Monday, 17 November 2014

Spain's Podemos party signals the rise of a new political left

Since the financial crisis erupted in 2008, Europe has seen a rise in co-ordinated leftist movements, such as Occupy, getting people out onto the streets to protest against the conservative economic orthodoxy.

Despite being highly visible, those campaigns, for welfare before wealth and people before profits, have found little traction inside the political mainstream. The failure of mainstream political parties to reflect public priorities in policy has led to collapsing support for those parties, and a corresponding collapse in trust in the political institutions (Nardelli, 2014).

However, that has began to change. In time for the European elections, while the world was justifiably worried about the rise of the far right, a new party emerged in Spain. Born out of the Indignados movement, which saw as many as 8 million people take to the streets across Spain in 2011 and 2012, a new party was formed, called Podemos (Jones, 2014).

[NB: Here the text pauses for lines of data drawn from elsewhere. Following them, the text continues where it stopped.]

-- pv_equiv track=rewrite | github.com/Limanaaa/Data-Analysis-Project | alex/scorer.py | score_fun
-- ===== SOURCE A (Python) =====
-- def score_fun(text: str, good_words: list, bad_words: list):
--     score_good = 0
--     score_bad = 0
--     for word in text.split():
--         if word in good_words:
--             score_good += 1
--         elif word in bad_words:
--             score_bad += 1
--     return score_good, score_bad
-- ===== SOURCE B (Python) =====
-- def score_fun(text: str, good_words: list, bad_words: list):
--     counts = {}
--     for w in text.split():
--         counts[w] = counts.get(w, 0) + 1
--     good_set = set(good_words)
--     bad_only = set(bad_words) - good_set
--     score_good = sum(counts.get(w, 0) for w in good_set)
--     score_bad = sum(counts.get(w, 0) for w in bad_only)
--     return score_good, score_bad
-- ===== Notes on version B (the rewrite author's own statement) =====
-- stated objective: alternative
-- what changed: Builds a word-frequency dict from the text in one pass, then sums counts over the deduplicated good set and over set(bad)-set(good), instead of testing each text word against both lists.
import Mathlib
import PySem

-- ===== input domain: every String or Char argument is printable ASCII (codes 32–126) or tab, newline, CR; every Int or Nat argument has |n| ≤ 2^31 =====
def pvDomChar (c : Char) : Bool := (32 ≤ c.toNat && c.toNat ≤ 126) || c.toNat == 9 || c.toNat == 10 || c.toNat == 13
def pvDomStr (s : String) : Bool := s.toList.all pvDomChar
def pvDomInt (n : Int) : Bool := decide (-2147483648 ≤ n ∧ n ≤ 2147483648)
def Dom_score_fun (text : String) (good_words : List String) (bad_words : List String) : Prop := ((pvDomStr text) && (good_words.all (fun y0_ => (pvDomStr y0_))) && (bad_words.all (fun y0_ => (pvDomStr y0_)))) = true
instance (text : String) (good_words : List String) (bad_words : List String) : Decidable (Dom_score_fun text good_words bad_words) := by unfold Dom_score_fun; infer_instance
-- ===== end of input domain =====

-- B builds a frequency dict over the text once and sums counts over set(good_words) and set(bad_words)-set(good_words),
-- inverting the traversal: it iterates the deduplicated word lists against a prebuilt index instead of scanning both lists per text word (objective: alternative).


-- ===== PORT A =====
def score_fun (text : String) (good_words : List String) (bad_words : List String) : Int × Int :=
  (PySem.Str.split₀ text).foldl
    (fun s word =>
      if good_words.contains word then (s.1 + 1, s.2)
      else if bad_words.contains word then (s.1, s.2 + 1)
      else s)
    (0, 0)

-- ===== PORT B =====
def score_fun_alt (text : String) (good_words : List String) (bad_words : List String) : Int × Int :=
  let counts := (PySem.Str.split₀ text).foldl
    (fun d w => d.insert w (d.getD w 0 + 1)) PySem.Dict.empty
  let goodSet := PySem.Set.ofList good_words
  let badOnly := PySem.Set.diff (PySem.Set.ofList bad_words) goodSet
  ((goodSet.map (fun w => counts.getD w 0)).sum,
   (badOnly.map (fun w => counts.getD w 0)).sum)

-- ===== PRECONDITION & SPEC =====
def Spec_score_fun (text : String) (good_words : List String) (bad_words : List String) (out : Int × Int) : Prop := out = score_fun_alt text good_words bad_words
instance (text : String) (good_words : List String) (bad_words : List String) (out : Int × Int) : Decidable (Spec_score_fun text good_words bad_words out) := by unfold Spec_score_fun; infer_instance

-- ===== CLAIM (what is proved, stated in full; the proofs are below) =====
def Claim_equal_score_fun : Prop := ∀ (text : String) (good_words : List String) (bad_words : List String), Dom_score_fun text good_words bad_words → Spec_score_fun text good_words bad_words (score_fun text good_words bad_words)

-- ===== LEMMAS AND PROOFS =====

-- Σ_{w ∈ S} [w = x] over a duplicate-free S is the membership indicator of x.
lemma sum_indicator_nodup (S : List String) (hS : S.Nodup) (x : String) :
    (S.map (fun w => if w == x then (1 : Int) else 0)).sum
      = if S.contains x then (1 : Int) else 0 := by
  induction S with
  | nil => simp
  | cons y S' ih =>
    rcases List.nodup_cons.mp hS with ⟨hy, hS'⟩
    have hrest := ih hS'
    rw [List.map_cons, List.sum_cons, hrest]
    by_cases h : y = x
    · subst h
      simp
      exact hy
    · simp [h, Ne.symm h]

-- Σ_{w ∈ S} (ws.count w) over a duplicate-free S counts the elements of ws lying in S.
lemma sum_count_nodup (S ws : List String) (hS : S.Nodup) :
    (S.map (fun w => (ws.count w : Int))).sum
      = (ws.countP (fun w => S.contains w) : Int) := by
  induction ws with
  | nil => simp
  | cons x t ih =>
    have hcnt : ∀ w : String, ((x :: t).count w : Int)
        = (t.count w : Int) + (if w == x then (1 : Int) else 0) := by
      intro w
      by_cases h : w = x
      · simp [h]
      · simp [h, Ne.symm h]
    calc (S.map (fun w => ((x :: t).count w : Int))).sum
        = (S.map (fun w => (t.count w : Int) + (if w == x then (1 : Int) else 0))).sum := by
          exact congrArg List.sum (List.map_congr_left (fun w _ => hcnt w))
      _ = (S.map (fun w => (t.count w : Int))).sum
            + (S.map (fun w => if w == x then (1 : Int) else 0)).sum := by
          rw [PySem.List.sum_map_add_int]
      _ = ((x :: t).countP (fun w => S.contains w) : Int) := by
          rw [ih, sum_indicator_nodup S hS x, List.countP_cons]
          by_cases h : S.contains x = true <;> simp [h]

-- A's single fold over the text words is the pair of match-counts.
lemma scoreA_fold (ws good bad : List String) (g b : Int) :
    ws.foldl
      (fun s word =>
        if good.contains word then (s.1 + 1, s.2)
        else if bad.contains word then (s.1, s.2 + 1)
        else s)
      (g, b)
    = (g + (ws.countP (fun w => good.contains w) : Int),
       b + (ws.countP (fun w => !good.contains w && bad.contains w) : Int)) := by
  induction ws generalizing g b with
  | nil => simp
  | cons x t ih =>
    rw [List.foldl_cons]
    cases hg : good.contains x <;> cases hb : bad.contains x <;>
      simp only [hg, hb, Bool.false_eq_true, if_true, if_false, ih, List.countP_cons,
        Bool.not_true, Bool.not_false, Bool.true_and, Bool.false_and, Prod.mk.injEq] <;>
      constructor <;> push_cast <;> omega

theorem score_fun_eq_alt (text : String) (good bad : List String) :
    score_fun text good bad = score_fun_alt text good bad := by
  unfold score_fun score_fun_alt
  set ws := PySem.Str.split₀ text with hws
  have hget : ∀ w : String,
      (ws.foldl (fun d w => d.insert w (d.getD w 0 + 1)) PySem.Dict.empty).getD w 0
        = (ws.count w : Int) := by
    intro w
    rw [PySem.Dict.getD_foldl_insert_add_one]
    simp
  have hmapG :
      ((PySem.Set.ofList good).map
        (fun w => (ws.foldl (fun d w => d.insert w (d.getD w 0 + 1)) PySem.Dict.empty).getD w 0))
      = (PySem.Set.ofList good).map (fun w => (ws.count w : Int)) :=
    List.map_congr_left (fun w _ => hget w)
  have hmapB :
      ((PySem.Set.diff (PySem.Set.ofList bad) (PySem.Set.ofList good)).map
        (fun w => (ws.foldl (fun d w => d.insert w (d.getD w 0 + 1)) PySem.Dict.empty).getD w 0))
      = (PySem.Set.diff (PySem.Set.ofList bad) (PySem.Set.ofList good)).map
          (fun w => (ws.count w : Int)) :=
    List.map_congr_left (fun w _ => hget w)
  rw [scoreA_fold]
  simp only [hmapG, hmapB]
  rw [sum_count_nodup _ ws (PySem.Set.nodup_ofList good),
      sum_count_nodup _ ws (PySem.Set.nodup_diff (PySem.Set.ofList bad) (PySem.Set.ofList good) (PySem.Set.nodup_ofList bad))]
  have hPg : ∀ w : String, List.contains (PySem.Set.ofList good) w = good.contains w := by
    intro w
    simp [List.contains_eq_mem, PySem.Set.mem_ofList]
  have hPb : ∀ w : String,
      List.contains (PySem.Set.diff (PySem.Set.ofList bad) (PySem.Set.ofList good)) w
        = (!good.contains w && bad.contains w) := by
    intro w
    by_cases hgm : w ∈ good <;> by_cases hbm : w ∈ bad <;>
      simp [List.contains_eq_mem, PySem.Set.mem_diff, PySem.Set.mem_ofList, hgm, hbm]
  have h1 : ws.countP (fun w => List.contains (PySem.Set.ofList good) w)
      = ws.countP (fun w => good.contains w) :=
    List.countP_congr (fun w _ => by simp only [hPg w])
  have h2 : ws.countP (fun w => List.contains ((PySem.Set.ofList bad).diff (PySem.Set.ofList good)) w)
      = ws.countP (fun w => !good.contains w && bad.contains w) :=
    List.countP_congr (fun w _ => by simp only [hPb w])
  rw [h1, h2]
  simp

-- ===== VERDICT (by name: the statement is the Claim_ definition above) =====
theorem score_fun_spec : Claim_equal_score_fun := by
  intro text good bad _
  unfold Spec_score_fun
  exact score_fun_eq_alt text good bad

Podemos, meaning "We can", marks an important transition. The leftist activists and protesters are shifting from campaigning to political democracy, from protesting to developing policy - trying to turn ideas into action (Pope, 2014). It is a beginning of a fulfilment of the promise shown by leftist campaigns across Europe.

People have shown they are active and engaged. But they're unhappy, and are now they're taking to proposing the solutions themselves, because the establishment hasn't listened, and hasn't reformed to suit the needs of the people.

That disaffection has elsewhere only fed the parties of the far right, who only offer narrow and restrictive responses to poverty and suffering. Those groups, like UKIP, do not break from political orthodoxies and fail to offer positive alternatives. Only the anti-establishment libertarian democratic group Movimento 5 Stelle, of Italy, has succeeded in taking popular support away from those far right groups... so far.

The rising polling strength of Podemos is a positive answer to that right-wing populism, and ought to be a huge boost to those on the left, from progressives to socialists to liberals. They are championing the causes of the left: poverty reduction, the basic income, reducing dependence upon fossil fuels, promoting small, medium and local producers and enterprises along with some sensible public control.

They represent the ideals of the left, backed by a popular movement, bringing activism and political policy together to challenge mainstream methods and orthodox ideas. That is a cause for hope for anyone who is looking for a better future, one oriented more towards people and their needs, than to endless, monotonous, accumulation and consumption.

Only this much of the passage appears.